How can I make this more efficient?
P.S.: There's also a minor bug in my code related to termination.
P.P.S.: The data is sorted first by i, then by t.
can you try if this dplyr implementation is faster?
library(dplyr)
data <- structure(
list(fact = c(1, 1, 1, 2, 2, 2), timing = c(1, 2, 3, 1, 3, 4), x = c(1, 1, 2, 1, 2, 3)),
.Names = c("fact", "timing", "x"), row.names = c(NA, -6L), class = "data.frame"
)
group_by(data, fact) %>%
mutate(fromto=cumsum(c(0, diff(timing) > 1))) %>%
group_by(fact, fromto) %>%
summarize(from=min(timing), to=max(timing), sumx=sum(x)) %>%
select(-fromto) %>%
ungroup()
how about this data.table implementation?
library(data.table)
data <- structure(
list(fact = c(1, 1, 1, 2, 2, 2), timing = c(1, 2, 3, 1, 3, 4), x = c(1, 1, 2, 1, 2, 3)),
.Names = c("fact", "timing", "x"), row.names = c(NA, -6L), class = "data.frame"
)
setDT(data)[, fromto:=cumsum(c(0, diff(timing) > 1)), by=fact]
event <- data[, .(from=min(timing), to=max(timing), sumx=sum(x)), by=c("fact", "fromto")][,fromto:=NULL]

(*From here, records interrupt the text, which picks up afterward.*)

-- pv_equiv track=rewrite | github.com/stdstring/stepik-tasks | competition_programming/module1/training67.py | generate
-- ===== SOURCE A (Python) =====
-- import typing
--
-- def generate(n: int, m: int) -> typing.List[str]:
--     current_arrangements = list(map(lambda _: [], range(0, m + 1)))
--     current_arrangements[0] = ["."]
--     current_arrangements[1] = ["*"]
--     for _ in range(1, n):
--         next_arrangements = list(map(lambda _: [], range(0, m + 1)))
--         for chip_count in range(0, m + 1):
--             for row in current_arrangements[chip_count]:
--                 next_arrangements[chip_count].append("." + row)
--                 if (chip_count < m) and (row[0] != "*"):
--                     next_arrangements[chip_count + 1].append("*" + row)
--         current_arrangements = next_arrangements
--     return current_arrangements[-1]
-- ===== SOURCE B (Python) =====
-- import typing
--
-- def generate(n: int, m: int) -> typing.List[str]:
--     # Depth-first backtracking with feasibility pruning, emitting complete
--     # strings left-to-right in the same order as the DP version.
--     length = n if n > 1 else 1
--     out = []
--     stack = [(length, m, False, "")]
--     while stack:
--         k, j, ban, prefix = stack.pop()
--         if j < 0 or 2 * j > k + (0 if ban else 1):
--             continue  # infeasible: not enough room for j non-adjacent stars
--         if k == 0:
--             out.append(prefix)
--             continue
--         # push dot branch first so the star branch is explored first (LIFO)
--         stack.append((k - 1, j, False, prefix + "."))
--         if not ban:
--             stack.append((k - 1, j - 1, True, prefix + "*"))
--     return out
-- ===== Notes on version B (the rewrite author's own statement) =====
-- stated objective: faster
-- what changed: A grows all (length x star-count) buckets breadth-first, copying every partial arrangement at each of the n-1 rounds including dead-end partials that can never reach m stars; B is a depth-first backtracking search over an explicit stack with a feasibility prune (2*j <= remaining slots + adjacency bonus), emitting exactly the feasible strings in the same order.
import Mathlib
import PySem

##results when i enter event in the R console and my data.table package version is data.table_1.9.6
> event
fact from to sumx
1: 1 1 3 4
2: 2 1 1 1
3: 2 3 4 5
> str(event)
Classes ‘data.table’ and 'data.frame': 3 obs. of 4 variables:
$ fact: num 1 2 2
$ from: num 1 1 3
$ to : num 3 1 4
$ sumx: num 4 1 5
- attr(*, ".internal.selfref")=<externalptr>
> dput(event)
structure(list(fact = c(1, 2, 2), from = c(1, 1, 3), to = c(3,
1, 4), sumx = c(4, 1, 5)), row.names = c(NA, -3L), class = c("data.table",
"data.frame"), .Names = c("fact", "from", "to", "sumx"), .internal.selfref = <pointer: 0x0000000000120788>)
Reference
detect intervals of the consequent integer sequences
Assuming the data frame is sorted according to data$t, you can try something like this
event <- NULL
for (i in unique(data$i)) {
x <- data[data$i == i, ]
ev <- cumsum(c(1, diff(x$t)) > 1)
smry <- lapply(split(x, ev), function(z) c(i, range(z$t), sum(z$x)))
event <- c(event, smry)
}
event <- do.call(rbind, event)
rownames(event) <- NULL
colnames(event) <- c('i', 'from', 'to', 'sum')
The result is a matrix, not a data frame.